Accordingly, the Preliminary Objections of the Commissioner are sustained, the Associations' Complaint For Declaratory Relief is dismissed, and the Order of the Commissioner is affirmed.

ORDER

AND NOW, this 10th day of September, 1990, the Order of the Insurance Commission dated September 15, 1989, is affirmed.

ORDER

AND NOW, this 10th day of September, 1990, the Preliminary Objections of the Insurance Commission are sustained *643 and the Petitioner's Complaint For Declaratory Relief is dismissed.

NOTES

[1] Pa.Const., Art. I, § 28.

[2] Petitions for Declaratory Orders

Petitions for the issuance, in the discretion of an agency, of a declaratory order to terminate a controversy or remove uncertainty, shall state clearly and concisely the controversy or uncertainty which is the subject of the petition, shall cite the statutory provision or other authority involved, shall include a complete statement of the facts and grounds prompting the petition, together with a full disclosure of the interest of the petitioner.

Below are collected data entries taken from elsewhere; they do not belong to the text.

-- pv_equiv track=rewrite | github.com/t0r1n88/Lachesis | group_climate/shumakova_okk.py | calc_value_vou
-- ===== SOURCE A (Python) =====
-- def calc_value_vou(row):
--     """
--     Функция для подсчета значения
--     :return: число
--     """
--     lst_pr = [12,30,31,32]
--     lst_neg = [12,30]
--     value_forward = 0  # результат
--     for idx, value in enumerate(row,1):
--         if idx in lst_pr:
--             if idx not in lst_neg:
--                 value_forward += value
--             else:
--                 if value == 0:
--                     value_forward += 3
--                 elif value == 1:
--                     value_forward += 2
--                 elif value == 2:
--                     value_forward += 1
--                 elif value == 3:
--                     value_forward += 0
--
--
--     return value_forward
-- ===== SOURCE B (Python) =====
-- def calc_value_vou(row):
--     """
--     Функция для подсчета значения
--     :return: число
--     """
--     def neg(v):
--         return 3 - v if 0 <= v <= 3 else 0
--     n = len(row)
--     total = 0
--     if n > 11:
--         total += neg(row[11])
--     if n > 29:
--         total += neg(row[29])
--     if n > 30:
--         total += row[30]
--     if n > 31:
--         total += row[31]
--     return total
-- ===== Notes on version B (the rewrite author's own statement) =====
-- stated objective: simpler
-- what changed: Replaced the full enumerate-loop with membership tests by direct length-guarded access to the four relevant positions (0-based 11, 29, 30, 31), with the inverted 0..3 scoring expressed as the closed form 3 - v.
import Mathlib
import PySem

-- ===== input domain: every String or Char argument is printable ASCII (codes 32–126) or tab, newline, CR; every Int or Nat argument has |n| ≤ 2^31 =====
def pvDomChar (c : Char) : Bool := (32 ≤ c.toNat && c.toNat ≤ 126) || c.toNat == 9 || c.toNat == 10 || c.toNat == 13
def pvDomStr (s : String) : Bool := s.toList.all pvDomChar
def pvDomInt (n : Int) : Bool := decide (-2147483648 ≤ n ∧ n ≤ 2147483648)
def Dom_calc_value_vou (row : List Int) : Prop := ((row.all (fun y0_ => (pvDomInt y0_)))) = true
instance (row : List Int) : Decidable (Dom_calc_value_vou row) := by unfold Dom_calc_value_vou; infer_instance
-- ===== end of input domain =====

-- B replaces A's enumerate-loop with direct length-guarded access to the four scored
-- positions (0-based 11, 29, 30, 31), writing the inverted 0..3 scoring as 3 - v (simpler).


-- ===== PORT A =====
-- one iteration of the Python for-loop body: idx is the 1-based position
def vouStep (idx : Int) (value : Int) (vf : Int) : Int :=
  if [(12:Int),30,31,32].contains idx then
    if ¬ [(12:Int),30].contains idx then
      vf + value
    else
      if value == 0 then vf + 3
      else if value == 1 then vf + 2
      else if value == 2 then vf + 1
      else if value == 3 then vf + 0
      else vf
  else vf

-- the for-loop over enumerate(row, 1)
def vouLoop (idx : Int) (vf : Int) : List Int → Int
  | [] => vf
  | v :: rest => vouLoop (idx + 1) (vouStep idx v vf) rest

def calc_value_vou (row : List Int) : Int := vouLoop 1 0 row

-- ===== PORT B =====
def vouNeg (v : Int) : Int := if 0 ≤ v ∧ v ≤ 3 then 3 - v else 0

def calc_value_vou_alt (row : List Int) : Int :=
  (if 11 < row.length then vouNeg (row.getD 11 0) else 0)
  + (if 29 < row.length then vouNeg (row.getD 29 0) else 0)
  + (if 30 < row.length then row.getD 30 0 else 0)
  + (if 31 < row.length then row.getD 31 0 else 0)

-- ===== PRECONDITION & SPEC =====
def Spec_calc_value_vou (row : List Int) (out : Int) : Prop := out = calc_value_vou_alt row
instance (row : List Int) (out : Int) : Decidable (Spec_calc_value_vou row out) := by unfold Spec_calc_value_vou; infer_instance

-- ===== CLAIM (what is proved, stated in full; the proofs are below) =====
def Claim_equal_calc_value_vou : Prop := ∀ (row : List Int), Dom_calc_value_vou row → Spec_calc_value_vou row (calc_value_vou row)

-- ===== LEMMAS AND PROOFS =====

-- contribution of the tail of the row when its first element has 1-based position idx:
-- picks out the absolute positions 12, 30 (inverted) and 31, 32 (raw) if still inside
def vouAt (row : List Int) (k : Int) (f : Int → Int) : Int :=
  if 0 ≤ k ∧ k.toNat < row.length then f (row.getD k.toNat 0) else 0

def vouContrib (idx : Int) (row : List Int) : Int :=
  vouAt row (12 - idx) vouNeg + vouAt row (30 - idx) vouNeg
  + vouAt row (31 - idx) id + vouAt row (32 - idx) id

theorem vouAt_neg (row : List Int) (k : Int) (f : Int → Int) (h : k < 0) :
    vouAt row k f = 0 := by
  unfold vouAt; rw [if_neg (by omega)]

theorem vouAt_cons (v : Int) (rest : List Int) (k : Int) (f : Int → Int) :
    vouAt (v :: rest) k f = if k = 0 then f v else vouAt rest (k - 1) f := by
  unfold vouAt
  rcases lt_trichotomy k 0 with h | h | h
  · rw [if_neg (by omega), if_neg (by omega : ¬ k = 0), if_neg (by omega)]
  · subst h; simp
  · rw [if_neg (by omega : ¬ k = 0)]
    have hk : k.toNat = (k - 1).toNat + 1 := by omega
    by_cases hlt : (k - 1).toNat < rest.length
    · rw [if_pos (by simp; omega), if_pos (by omega), hk]
      simp [List.getD]
    · rw [if_neg (by simp; omega), if_neg (by omega)]

theorem vouStep_eq (idx v vf : Int) :
    vouStep idx v vf = vf +
      ((if idx = 12 ∨ idx = 30 then vouNeg v else 0) +
       (if idx = 31 ∨ idx = 32 then v else 0)) := by
  by_cases h12 : idx = 12
  · subst h12; simp only [vouStep, vouNeg]; norm_num
    split_ifs <;> omega
  · by_cases h30 : idx = 30
    · subst h30; simp only [vouStep, vouNeg]; norm_num
      split_ifs <;> omega
    · by_cases h31 : idx = 31
      · subst h31; simp only [vouStep]; norm_num
      · by_cases h32 : idx = 32
        · subst h32; simp only [vouStep]; norm_num
        · simp only [vouStep, List.contains_cons, List.contains_nil,
            Bool.or_eq_true, beq_iff_eq]
          rw [if_neg (show ¬(idx = 12 ∨ idx = 30 ∨ idx = 31 ∨ idx = 32 ∨ false = true) by
              simp [h12, h30, h31, h32]),
            if_neg (by omega : ¬ (idx = 12 ∨ idx = 30)),
            if_neg (by omega : ¬ (idx = 31 ∨ idx = 32))]
          omega

theorem vouContrib_cons (idx v : Int) (rest : List Int) :
    vouContrib idx (v :: rest) =
      ((if idx = 12 ∨ idx = 30 then vouNeg v else 0) +
       (if idx = 31 ∨ idx = 32 then v else 0)) + vouContrib (idx + 1) rest := by
  unfold vouContrib
  rw [vouAt_cons, vouAt_cons, vouAt_cons, vouAt_cons]
  by_cases h12 : idx = 12
  · subst h12; norm_num
    rw [vouAt_neg rest (-1) vouNeg (by norm_num)]
    ring
  · by_cases h30 : idx = 30
    · subst h30; norm_num
      rw [vouAt_neg rest (-1) vouNeg (by norm_num)]
      ring
    · by_cases h31 : idx = 31
      · subst h31; norm_num
        rw [vouAt_neg rest (-1) id (by norm_num)]
        ring
      · by_cases h32 : idx = 32
        · subst h32; norm_num
          rw [vouAt_neg rest (-1) id (by norm_num)]
          ring
        · rw [if_neg (by omega : ¬ (12:Int) - idx = 0), if_neg (by omega : ¬ (30:Int) - idx = 0),
            if_neg (by omega : ¬ (31:Int) - idx = 0), if_neg (by omega : ¬ (32:Int) - idx = 0),
            if_neg (by omega : ¬ (idx = 12 ∨ idx = 30)),
            if_neg (by omega : ¬ (idx = 31 ∨ idx = 32)),
            show (12:Int) - idx - 1 = 12 - (idx + 1) by ring,
            show (30:Int) - idx - 1 = 30 - (idx + 1) by ring,
            show (31:Int) - idx - 1 = 31 - (idx + 1) by ring,
            show (32:Int) - idx - 1 = 32 - (idx + 1) by ring]
          ring

theorem vouLoop_eq (row : List Int) : ∀ (idx vf : Int),
    vouLoop idx vf row = vf + vouContrib idx row := by
  induction row with
  | nil => intro idx vf; simp [vouLoop, vouContrib, vouAt]
  | cons v rest ih =>
    intro idx vf
    rw [vouLoop, ih, vouStep_eq, vouContrib_cons]
    ring

theorem vouAt_nat_eq (row : List Int) (n : Nat) (f : Int → Int) :
    vouAt row (n : Int) f = if n < row.length then f (row.getD n 0) else 0 := by
  unfold vouAt
  simp

-- ===== VERDICT (by name: the statement is the Claim_ definition above) =====
theorem calc_value_vou_spec : Claim_equal_calc_value_vou := by
  intro row _
  unfold Spec_calc_value_vou calc_value_vou calc_value_vou_alt
  rw [vouLoop_eq]
  unfold vouContrib
  have h11 := vouAt_nat_eq row 11 vouNeg
  have h29 := vouAt_nat_eq row 29 vouNeg
  have h30 := vouAt_nat_eq row 30 id
  have h31 := vouAt_nat_eq row 31 id
  norm_num at h11 h29 h30 h31 ⊢
  rw [h11, h29, h30, h31]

1 Pa.Code § 35.19 (emphasis added).

[3] Following the dismissal of the Investigation Petition, the Commissioner proceeded with publication of a Notice of Proposed Rulemaking on the Unisex Regulations. See 19 Pa. Bulletin 4606 (October 28, 1989). The regulations were also submitted to the Independent Regulatory Review Commission (IRRC) and the Chairpersons of the House Committee on Insurance and the Senate Commission on Banking and Insurance. After a 30 day comment period, a hearing was held before the Department. Thereafter, the Commissioner was notified that the Senate Commission disapproved of the proposed regulations. The IRRC also notified the Commissioner of its various objections to the proposed regulations.

[4] Act of July 31, 1968, P.L. 769, as amended, 45 P.S. §§ 1102 and 1201-1602.

[5] Act of June 25, 1982, P.L. 633, as amended, 71 P.S. §§ 745.1-745.15.

[6] Since we have decided that a declaratory judgment is inappropriate because the Associations have failed to show an immediate injury or an actual controversy, we need not reach the issue of whether Section 7541(c)(3) of the Declaratory Judgments Act, 42 Pa.C.S. § 7541(c)(3), requires the dismissal of this action due to the pendency of the Associations' Appeal of the Commissioner's Order. See North Canton Enterprises of Pennsylvania Inc. v. Township of Ross, 74 Pa. Commonwealth Ct. 479, 459 A.2d 1366 (1983), cert. denied, 465 U.S. 1026, 104 S.Ct. 1283, 79 L.Ed.2d 687 (1984).